How far is India from qualifying to play at the Olympiad? Let's do a quick recap of our performance so far, before we look ahead.
We debuted in 1948 and qualified for the next 3 Olympiads. Our best showing was at the Melbourne Olympics in 1956. We advanced to the semi-finals where we shot into the lead but eventually lost 1-4 to Yugoslavia. Our dispirited side played Bulgaria for the bronze medal and got trounced 0-3. We haven't qualified since 1960.
Yes, football in India is in a comatose state ever since. Mind you, the sport is not short of patronage. From industrialists to industrial houses, from entrepreneurs to Non Resident Indians, league sides are not without the largesse of benefactors. It's strange that while an average season reads like a geography lesson, we're nowhere close to qualifying for the Olympics.
So what ails Indian football? It sucks from the grassroots upwards. Sadly, there's no academy which ensures that once a prodigy ties his bootlaces, he keeps them on for a career. The Tata Football Academy and Sesa's began as noble causes but they are nowhere close to a conveyor belt of football talent.
Whatever talent surfaces, dies a premature death in a cesspool reeking of commerce. Then again, our local soccer stars are a contented lot taking home dotcom salaries. Not for them the challenges of looking westwards à la Bhaichung to hone their skills. If only a handful of players had an iota of ballsiness, we'd make all of Asia sweat to qualify for the Olympiad and the World Cup.

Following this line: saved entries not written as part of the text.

-- pv_equiv track=rewrite | github.com/SSH1007/Algorithm | 프로그래머스/unrated/181855. 문자열 묶기/문자열 묶기.py | solution
-- ===== SOURCE A (Python) =====
-- def solution(strArr):
--     answer = 0
--     dic = dict()
--     for s in strArr:
--         if len(s) not in dic:
--             dic[len(s)] = 1
--         else:
--             dic[len(s)] += 1
--     lst= list(dic.values())
--     lst.sort(reverse = True)
--     answer = lst[0]
--     return answer
-- ===== SOURCE B (Python) =====
-- def solution(strArr):
--     lengths = sorted(len(s) for s in strArr)
--     best = 0
--     run = 0
--     prev = None
--     for n in lengths:
--         if prev == n:
--             run += 1
--         else:
--             run = 1
--             prev = n
--         best = max(best, run)
--     return best
-- ===== Notes on version B (the rewrite author's own statement) =====
-- stated objective: alternative
-- what changed: Replaces the dict-counter plus full descending sort of the counts by a sort of the lengths followed by a single run-counting pass that keeps a running maximum.
import Mathlib
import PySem

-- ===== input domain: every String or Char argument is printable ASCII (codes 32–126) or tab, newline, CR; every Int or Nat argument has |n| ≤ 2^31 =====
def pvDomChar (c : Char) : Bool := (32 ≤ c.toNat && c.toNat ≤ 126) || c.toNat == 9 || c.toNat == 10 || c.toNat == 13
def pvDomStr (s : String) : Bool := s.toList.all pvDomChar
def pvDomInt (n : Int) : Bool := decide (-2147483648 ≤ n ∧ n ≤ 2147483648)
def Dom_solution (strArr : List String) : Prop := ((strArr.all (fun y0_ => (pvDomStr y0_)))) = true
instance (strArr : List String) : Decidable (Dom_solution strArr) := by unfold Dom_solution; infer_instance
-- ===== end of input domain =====

-- B replaces A's dict counter + descending sort of the counts by sorting the lengths and one
-- run-counting pass with a running maximum (alternative decomposition, same asymptotic cost).

-- ===== PORT A =====
def solution (strArr : List String) : Int :=
  let dic := strArr.foldl (fun d s =>
      if d.contains (PySem.Str.len s) = false then d.insert (PySem.Str.len s) 1
      else d.insert (PySem.Str.len s) (d.getD (PySem.Str.len s) 0 + 1)) PySem.Dict.empty
  let lst := dic.values
  let lst2 := PySem.List.sorted lst (fun x => x) true
  (PySem.List.pyGet? lst2 0).getD 0   -- lst[0]: the IndexError case (none) is excluded by Pre_solution

-- ===== PORT B =====
-- one step of B's loop body: update (best, run, prev) with the next length n
def solutionAltStep (st : Int × Int × Option Int) (n : Int) : Int × Int × Option Int :=
  let (best, run, prev) := st
  let (run', prev') := if prev = some n then (run + 1, prev) else ((1 : Int), some n)
  (max best run', run', prev')

def solution_alt (strArr : List String) : Int :=
  let lengths := PySem.List.sorted (strArr.map (fun s => PySem.Str.len s)) (fun x => x) false
  (lengths.foldl solutionAltStep (0, 0, none)).1

-- ===== PRECONDITION & SPEC =====
-- Pre_ excludes only the empty list, on which A raises IndexError (lst[0] of an empty list).
def Pre_solution (strArr : List String) : Prop := strArr ≠ []
instance (strArr : List String) : Decidable (Pre_solution strArr) := by unfold Pre_solution; infer_instance

def pvWitness_solution : List String := (["a", "bb", "c"])

def Spec_solution (strArr : List String) (out : Int) : Prop := out = solution_alt strArr
instance (strArr : List String) (out : Int) : Decidable (Spec_solution strArr out) := by unfold Spec_solution; infer_instance

-- ===== CLAIM (what is proved, stated in full; the proofs are below) =====
def Claim_equal_solution : Prop := ∀ (strArr : List String), Dom_solution strArr → Pre_solution strArr → Spec_solution strArr (solution strArr)

-- ===== LEMMAS AND PROOFS =====

-- A's dict-building loop builds Counter(lengths)
lemma solution_dic_eq (strArr : List String) :
    strArr.foldl (fun d s =>
      if d.contains (PySem.Str.len s) = false then d.insert (PySem.Str.len s) 1
      else d.insert (PySem.Str.len s) (d.getD (PySem.Str.len s) 0 + 1)) PySem.Dict.empty
    = PySem.Dict.counter (strArr.map (fun s => PySem.Str.len s)) := by
  rw [← PySem.Dict.foldl_insert_getD_add_one_eq_counter, List.foldl_map]
  congr 1
  funext d s
  by_cases h : d.contains (PySem.Str.len s) = false
  · rw [if_pos h, PySem.Dict.getD_of_not_contains d _ h]
    norm_num
  · rw [if_neg h]

-- in a (·≤·)-sorted nonempty list every element is ≤ the last one
lemma le_getLast_of_pairwise (P : List Int) (h : P.Pairwise (· ≤ ·)) (hne : P ≠ [])
    (a : Int) (ha : a ∈ P) : a ≤ P.getLast hne := by
  induction P with
  | nil => exact absurd rfl hne
  | cons x t ih =>
    rcases List.pairwise_cons.mp h with ⟨hx, ht⟩
    by_cases hte : t = []
    · subst hte; simp at ha; simp [ha]
    · rw [List.getLast_cons hte]
      rcases List.mem_cons.mp ha with rfl | hat
      · exact hx _ (List.getLast_mem hte)
      · exact ih ht hte hat

-- invariant of B's run-counting fold on a (·≤·)-sorted nonempty list: prev is the last
-- element, run is its multiplicity, and best is the maximal multiplicity (attained)
lemma run_fold_inv (S : List Int) (hs : S.Pairwise (· ≤ ·)) (hne : S ≠ []) :
    (S.foldl solutionAltStep (0, 0, none)).2.2 = some (S.getLast hne)
    ∧ (S.foldl solutionAltStep (0, 0, none)).2.1 = (S.count (S.getLast hne) : Int)
    ∧ (∃ v ∈ S, (S.foldl solutionAltStep (0, 0, none)).1 = (S.count v : Int))
    ∧ (∀ v ∈ S, (S.count v : Int) ≤ (S.foldl solutionAltStep (0, 0, none)).1) := by
  induction S using List.reverseRecOn with
  | nil => exact absurd rfl hne
  | append_singleton P x ih =>
    by_cases hPne : P = []
    · subst hPne
      simp [solutionAltStep]
    · have hsplit := List.pairwise_append.mp hs
      have hP : P.Pairwise (· ≤ ·) := hsplit.1
      have hle : ∀ a ∈ P, a ≤ x := fun a ha => hsplit.2.2 a ha x (by simp)
      obtain ⟨h1, h2, ⟨v0, hv0, hb0⟩, h4⟩ := ih hP hPne
      set st := P.foldl solutionAltStep (0, 0, none) with hst
      have hfold : (P ++ [x]).foldl solutionAltStep (0, 0, none) = solutionAltStep st x := by
        rw [List.foldl_append]; rfl
      rw [hfold]
      simp only [List.getLast_concat]
      have hcnt : ∀ v, (P ++ [x]).count v = P.count v + if v = x then 1 else 0 := by
        intro v
        rcases eq_or_ne v x with rfl | hvx
        · simp [List.count_append]
        · simp [List.count_append, Ne.symm hvx, hvx]
      by_cases hx : P.getLast hPne = x
      · -- x equals the previous element: the run continues
        have h2' : st.2.1 = (P.count x : Int) := by rw [h2, hx]
        have hcond : st.2.2 = some x := by rw [h1, hx]
        have hstep : solutionAltStep st x = (max st.1 (st.2.1 + 1), st.2.1 + 1, st.2.2) := by
          simp [solutionAltStep, hcond]
        rw [hstep]
        refine ⟨hcond, ?_, ?_, ?_⟩
        · rw [hcnt x, if_pos rfl, h2']; push_cast; ring
        · rcases le_total (st.2.1 + 1) st.1 with hge | hlt
          · refine ⟨v0, by simp [hv0], ?_⟩
            have hvx : v0 ≠ x := by
              intro he; rw [he, ← h2'] at hb0; omega
            rw [max_eq_left hge, hcnt v0, if_neg hvx, hb0]; push_cast; ring
          · refine ⟨x, by simp, ?_⟩
            rw [max_eq_right hlt, hcnt x, if_pos rfl, h2']; push_cast; ring
        · intro v hv
          have hmaxl := le_max_left st.1 (st.2.1 + 1)
          have hmaxr := le_max_right st.1 (st.2.1 + 1)
          rcases eq_or_ne v x with rfl | hvex
          · rw [hcnt v, if_pos rfl]
            push_cast
            omega
          · rcases List.mem_append.mp hv with hvP | hvx
            · rw [hcnt v, if_neg hvex]
              have := h4 v hvP
              push_cast
              omega
            · simp at hvx; exact absurd hvx hvex
      · -- x is strictly larger than everything before: a fresh run of length 1
        have hxP : x ∉ P := fun hxin =>
          hx (le_antisymm (hle _ (List.getLast_mem hPne)) (le_getLast_of_pairwise P hP hPne x hxin))
        have hcond : ¬ st.2.2 = some x := by rw [h1]; simpa using hx
        have hstep : solutionAltStep st x = (max st.1 1, 1, some x) := by
          simp [solutionAltStep, hcond]
        rw [hstep]
        have hcx : P.count x = 0 := List.count_eq_zero.mpr hxP
        refine ⟨rfl, by simp [hcnt x, hcx], ?_, ?_⟩
        · rcases le_total 1 st.1 with hge | hlt
          · refine ⟨v0, by simp [hv0], ?_⟩
            have hvx : v0 ≠ x := fun h => hxP (h ▸ hv0)
            rw [max_eq_left hge, hcnt v0, if_neg hvx, hb0]; push_cast; ring
          · exact ⟨x, by simp, by simp [hcnt x, hcx, max_eq_right hlt]⟩
        · intro v hv
          have hmaxl := le_max_left st.1 (1 : Int)
          have hmaxr := le_max_right st.1 (1 : Int)
          rcases List.mem_append.mp hv with hvP | hvx
          · have hvex : v ≠ x := fun h => hxP (h ▸ hvP)
            rw [hcnt v, if_neg hvex]
            have := h4 v hvP
            push_cast
            omega
          · simp at hvx; subst hvx
            rw [hcnt v, if_pos rfl, hcx]
            push_cast
            omega

-- B's result is a count attained in the length list and an upper bound on all counts
lemma solution_alt_spec (strArr : List String) (hne : strArr ≠ []) :
    (∃ v ∈ strArr.map (fun s => PySem.Str.len s),
        solution_alt strArr = ((strArr.map (fun s => PySem.Str.len s)).count v : Int))
    ∧ (∀ v ∈ strArr.map (fun s => PySem.Str.len s),
        ((strArr.map (fun s => PySem.Str.len s)).count v : Int) ≤ solution_alt strArr) := by
  set L := strArr.map (fun s => PySem.Str.len s) with hL
  have hLne : L ≠ [] := by simpa [hL] using hne
  set S := PySem.List.sorted L (fun x => x) false with hS
  have hSne : S ≠ [] := by
    intro h; exact hLne ((PySem.List.sorted_eq_nil_iff L _ false).mp h)
  have hs : S.Pairwise (· ≤ ·) := PySem.List.sorted_pairwise L (fun x => x)
  obtain ⟨-, -, ⟨v, hv, hbv⟩, hub⟩ := run_fold_inv S hs hSne
  have hperm : S.Perm L := PySem.List.sorted_perm L (fun x => x) false
  have hcnt : ∀ w, S.count w = L.count w := fun w => hperm.count_eq w
  have halt : solution_alt strArr = (S.foldl solutionAltStep (0, 0, none)).1 := rfl
  constructor
  · exact ⟨v, (PySem.List.mem_sorted L _ false v).mp hv, by rw [halt, hbv, hcnt v]⟩
  · intro w hw
    have := hub w ((PySem.List.mem_sorted L _ false w).mpr hw)
    rw [halt, ← hcnt w]
    exact this

-- ===== VERDICT (by name: the statement is the Claim_ definition above) =====
theorem solution_spec : Claim_equal_solution := by
  intro strArr _ hpre
  unfold Spec_solution solution
  simp only [solution_dic_eq]
  set L := strArr.map (fun s => PySem.Str.len s) with hL
  have hLne : L ≠ [] := by simpa [hL] using hpre
  have hvals : (PySem.Dict.counter L).values = (PySem.Set.ofList L).map (fun k => (L.count k : Int)) := by
    show ((PySem.Dict.counter L).items).map (·.2) = _
    rw [PySem.Dict.items_counter]
    simp [List.map_map, Function.comp]
  rw [hvals]
  set V := (PySem.Set.ofList L).map (fun k => (L.count k : Int)) with hV
  have hVne : V ≠ [] := by
    obtain ⟨a, ha⟩ := List.exists_mem_of_ne_nil L hLne
    have : (L.count a : Int) ∈ V := List.mem_map_of_mem ((PySem.Set.mem_ofList L a).mpr ha)
    exact List.ne_nil_of_mem this
  have hsne : PySem.List.sorted V (fun x => x) true ≠ [] := by
    intro h; exact hVne ((PySem.List.sorted_eq_nil_iff V _ true).mp h)
  obtain ⟨m, t, hmt⟩ := List.exists_cons_of_ne_nil hsne
  rw [hmt]
  have hget : (PySem.List.pyGet? (m :: t) 0).getD 0 = m := by
    simp [PySem.List.pyGet?, PySem.List.pyIdx?]
  rw [hget]
  -- m is an attained count bounding every count; so is solution_alt; hence equal
  have hmV : m ∈ V := by
    have : m ∈ PySem.List.sorted V (fun x => x) true := by rw [hmt]; simp
    exact (PySem.List.mem_sorted V _ true m).mp this
  obtain ⟨k0, hk0, hmk⟩ := List.mem_map.mp hmV
  have hmax : ∀ y ∈ V, y ≤ m := PySem.List.key_head_sorted_rev_ge V (fun x => x) hmt
  obtain ⟨⟨w, hw, hbw⟩, hub⟩ := solution_alt_spec strArr hpre
  have h1 : m ≤ solution_alt strArr := by
    rw [← hmk]
    exact hub k0 ((PySem.Set.mem_ofList L k0).mp hk0)
  have h2 : solution_alt strArr ≤ m := by
    have : (L.count w : Int) ∈ V := List.mem_map_of_mem ((PySem.Set.mem_ofList L w).mpr hw)
    rw [hbw]
    exact hmax _ this
  omega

To make matters worse, our administration sounds the death-knell. Selecting the national side is a charade of balancing the quota of players from different regions. If tokenism is given a break, then it's a year of partisan officials handpicking players from one of the football states of Bengal, Goa or Kerala. Officialdom's got to be lying if AIFF translates to All India Football Federation.
We desperately need our football authorities to go about its business with a sense of purpose. For a start, soccer nurseries are an imperative. If there's a talent hunt done today, you'd find at least one team in the age group of 11-14 with innate skills to don national colours for the 2008 edition of the Olympics. Don't catch them young today, and chances are these youngsters will be playing a sport which catches their parents' fancy.
A foreign coach to train the football talents of the future is a must. When you import a football coach, you bring in a football brain which sees the sport as a highlights package on television. We may have capacity filled stadia at keenly contested ties during the National League but there are times when the play loses out on the basics. Learn them early and players can rehearse scoring goals in their dreams.
Which still leaves the question, "When will India qualify for the Olympics?" hanging. Let's say, if everybody concerned does the needful at internet speed, we stand a chance in 2008. If we don't, we should stop kidding ourselves about playing the sport and hang our boots.
A Visa commercial for the Olympics speaks about the world of over commercialisation followed followed by a subtle pitch for the official credit card of Sydney 2000. This idiom is so true about modern football. In July end, Argentina played Brazil in a World Cup qualifying tie. The aggregate value of the players on the pitch was - please don't choke - a staggering £280 million. Gabriel Batistuta and Ronaldo missed the match with injuries or else they'd have added roughly another £50 m to the bill.
Thankfully at the Sydney Olympiad, the pitch will be paved with noble intentions, not obscene paychecks. At the Olympics, all players except three must be under 23 years. So what's on show will be talent thirsting to make a mark on the world stage. Watch out for Nigeria, Italy and Spain. Not to forget Brazil.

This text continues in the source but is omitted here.